** Opening Records supplied block **

-- pv_equiv track=rewrite | github.com/james-a-page/Music-Performance-Museformer | train/models/mask_utils.py | get_bar_locations
-- ===== SOURCE A (Python) =====
-- from typing import List, Tuple
--
-- def get_bar_locations(sequence : List[int], summary_idx: List[int]) -> List[Tuple]:
--     bar_pairs = []
--     if not sequence:
--         return bar_pairs
--     bar_start = None
--     for pos, token in enumerate(sequence):
--         if token in summary_idx:
--             if bar_start is not None:
--                 bar_pairs.append((bar_start, pos))
--             bar_start = pos + 1
--
--     return bar_pairs
-- ===== SOURCE B (Python) =====
-- from typing import List, Tuple
--
-- def get_bar_locations(sequence: List[int], summary_idx: List[int]) -> List[Tuple]:
--     # Phase 1: run-length encode — length of each maximal run of
--     # non-summary tokens preceding a summary token (trailing run dropped).
--     runs = []
--     count = 0
--     for token in sequence:
--         if token in summary_idx:
--             runs.append(count)
--             count = 0
--         else:
--             count += 1
--     # Phase 2: reconstruct positions from the gap lengths.
--     pairs = []
--     prev_end = 0      # index just after the previous summary token
--     first = True
--     for gap in runs:
--         marker = prev_end + gap
--         if not first:
--             pairs.append((prev_end, marker))
--         prev_end = marker + 1
--         first = False
--     return pairs
-- ===== Notes on version B (the rewrite author's own statement) =====
-- stated objective: alternative
-- what changed: B never tracks token positions in its scan: it run-length encodes the gaps of non-summary tokens between summary tokens, then reconstructs the (start, end) index pairs arithmetically from those gap lengths in a second pass.
import Mathlib
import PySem

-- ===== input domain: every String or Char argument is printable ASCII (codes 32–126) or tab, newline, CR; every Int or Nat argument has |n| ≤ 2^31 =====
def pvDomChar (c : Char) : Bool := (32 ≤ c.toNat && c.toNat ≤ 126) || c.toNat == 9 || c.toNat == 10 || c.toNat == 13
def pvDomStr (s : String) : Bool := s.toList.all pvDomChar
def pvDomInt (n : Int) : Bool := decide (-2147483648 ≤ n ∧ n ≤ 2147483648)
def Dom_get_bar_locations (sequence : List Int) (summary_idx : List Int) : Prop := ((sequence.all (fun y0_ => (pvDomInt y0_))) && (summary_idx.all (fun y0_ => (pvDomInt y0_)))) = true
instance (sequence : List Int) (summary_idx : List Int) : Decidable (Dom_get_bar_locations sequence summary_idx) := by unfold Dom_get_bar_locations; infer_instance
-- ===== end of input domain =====

-- B run-length encodes the gaps between summary tokens and rebuilds index pairs from the gap lengths; objective: alternative (same cost, different representation).


-- ===== PORT A =====
-- A's for-loop: state = (bar_pairs accumulator, optional bar_start), pos is the enumerate counter
def gblLoop (summary_idx : List Int) : List Int → Int → List (Int × Int) → Option Int → List (Int × Int)
  | [], _, bar_pairs, _ => bar_pairs
  | token :: rest, pos, bar_pairs, bar_start =>
    if token ∈ summary_idx then
      gblLoop summary_idx rest (pos + 1)
        (bar_pairs ++ (match bar_start with | some s => [(s, pos)] | none => []))
        (some (pos + 1))
    else
      gblLoop summary_idx rest (pos + 1) bar_pairs bar_start

def get_bar_locations (sequence : List Int) (summary_idx : List Int) : List (Int × Int) :=
  if sequence = [] then [] else gblLoop summary_idx sequence 0 [] none

-- ===== PORT B =====
-- phase 1 of B: run-length encode the gaps of non-summary tokens before each summary token
def gblRuns (summary_idx : List Int) : List Int → Int → List Int
  | [], _ => []
  | token :: rest, count =>
    if token ∈ summary_idx then count :: gblRuns summary_idx rest 0
    else gblRuns summary_idx rest (count + 1)

-- phase 2 of B: rebuild (prev_end, marker) pairs from the gap lengths
def gblPairs : List Int → Int → Bool → List (Int × Int)
  | [], _, _ => []
  | gap :: gs, prev_end, first =>
    (if first then [] else [(prev_end, prev_end + gap)]) ++ gblPairs gs (prev_end + gap + 1) false

def get_bar_locations_alt (sequence : List Int) (summary_idx : List Int) : List (Int × Int) :=
  gblPairs (gblRuns summary_idx sequence 0) 0 true

-- ===== PRECONDITION & SPEC =====
def Spec_get_bar_locations (sequence : List Int) (summary_idx : List Int) (out : List (Int × Int)) : Prop := out = get_bar_locations_alt sequence summary_idx
instance (sequence : List Int) (summary_idx : List Int) (out : List (Int × Int)) : Decidable (Spec_get_bar_locations sequence summary_idx out) := by unfold Spec_get_bar_locations; infer_instance

-- ===== CLAIM (what is proved, stated in full; the proofs are below) =====
def Claim_equal_get_bar_locations : Prop := ∀ (sequence : List Int) (summary_idx : List Int), Dom_get_bar_locations sequence summary_idx → Spec_get_bar_locations sequence summary_idx (get_bar_locations sequence summary_idx)

-- ===== LEMMAS AND PROOFS =====

-- after a marker: A at position prev_end + count with bar_start = some prev_end
-- equals B's pair reconstruction over the remaining gap lengths starting at count
theorem gblLoop_some (summary_idx : List Int) :
    ∀ (l : List Int) (c s : Int) (acc : List (Int × Int)),
      gblLoop summary_idx l (s + c) acc (some s)
        = acc ++ gblPairs (gblRuns summary_idx l c) s false := by
  intro l
  induction l with
  | nil => intro c s acc; simp [gblLoop, gblRuns, gblPairs]
  | cons t rest ih =>
    intro c s acc
    by_cases h : t ∈ summary_idx
    · simp only [gblLoop, gblRuns, gblPairs, h, if_pos]
      have H := ih 0 (s + c + 1) (acc ++ [(s, s + c)])
      simp only [add_zero] at H
      rw [H]; simp
    · have h1 : s + c + 1 = s + (c + 1) := by ring
      simp only [gblLoop, gblRuns, h, if_neg, not_false_iff]
      rw [h1, ih (c + 1) s]

-- before any marker: A at position c with bar_start = none
theorem gblLoop_none (summary_idx : List Int) :
    ∀ (l : List Int) (c : Int) (acc : List (Int × Int)),
      gblLoop summary_idx l c acc none
        = acc ++ gblPairs (gblRuns summary_idx l c) 0 true := by
  intro l
  induction l with
  | nil => intro c acc; simp [gblLoop, gblRuns, gblPairs]
  | cons t rest ih =>
    intro c acc
    by_cases h : t ∈ summary_idx
    · simp only [gblLoop, gblRuns, gblPairs, h, if_pos]
      have H := gblLoop_some summary_idx rest 0 (c + 1) acc
      simp only [add_zero] at H
      simpa [zero_add, add_comm] using H
    · simp only [gblLoop, gblRuns, h, if_neg, not_false_iff]
      exact ih (c + 1) acc

-- ===== VERDICT (by name: the statement is the Claim_ definition above) =====
theorem get_bar_locations_spec : Claim_equal_get_bar_locations := by
  intro sequence summary_idx _
  unfold Spec_get_bar_locations get_bar_locations get_bar_locations_alt
  by_cases hseq : sequence = []
  · subst hseq; simp [gblRuns, gblPairs]
  · simp only [hseq, if_neg, not_false_iff]
    simpa using gblLoop_none summary_idx sequence 0 []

** Closing Records supplied block **

■ Prompt:
Give the number of lines in the listing above that contain the word "return", with no other text.

■ The completed task:
3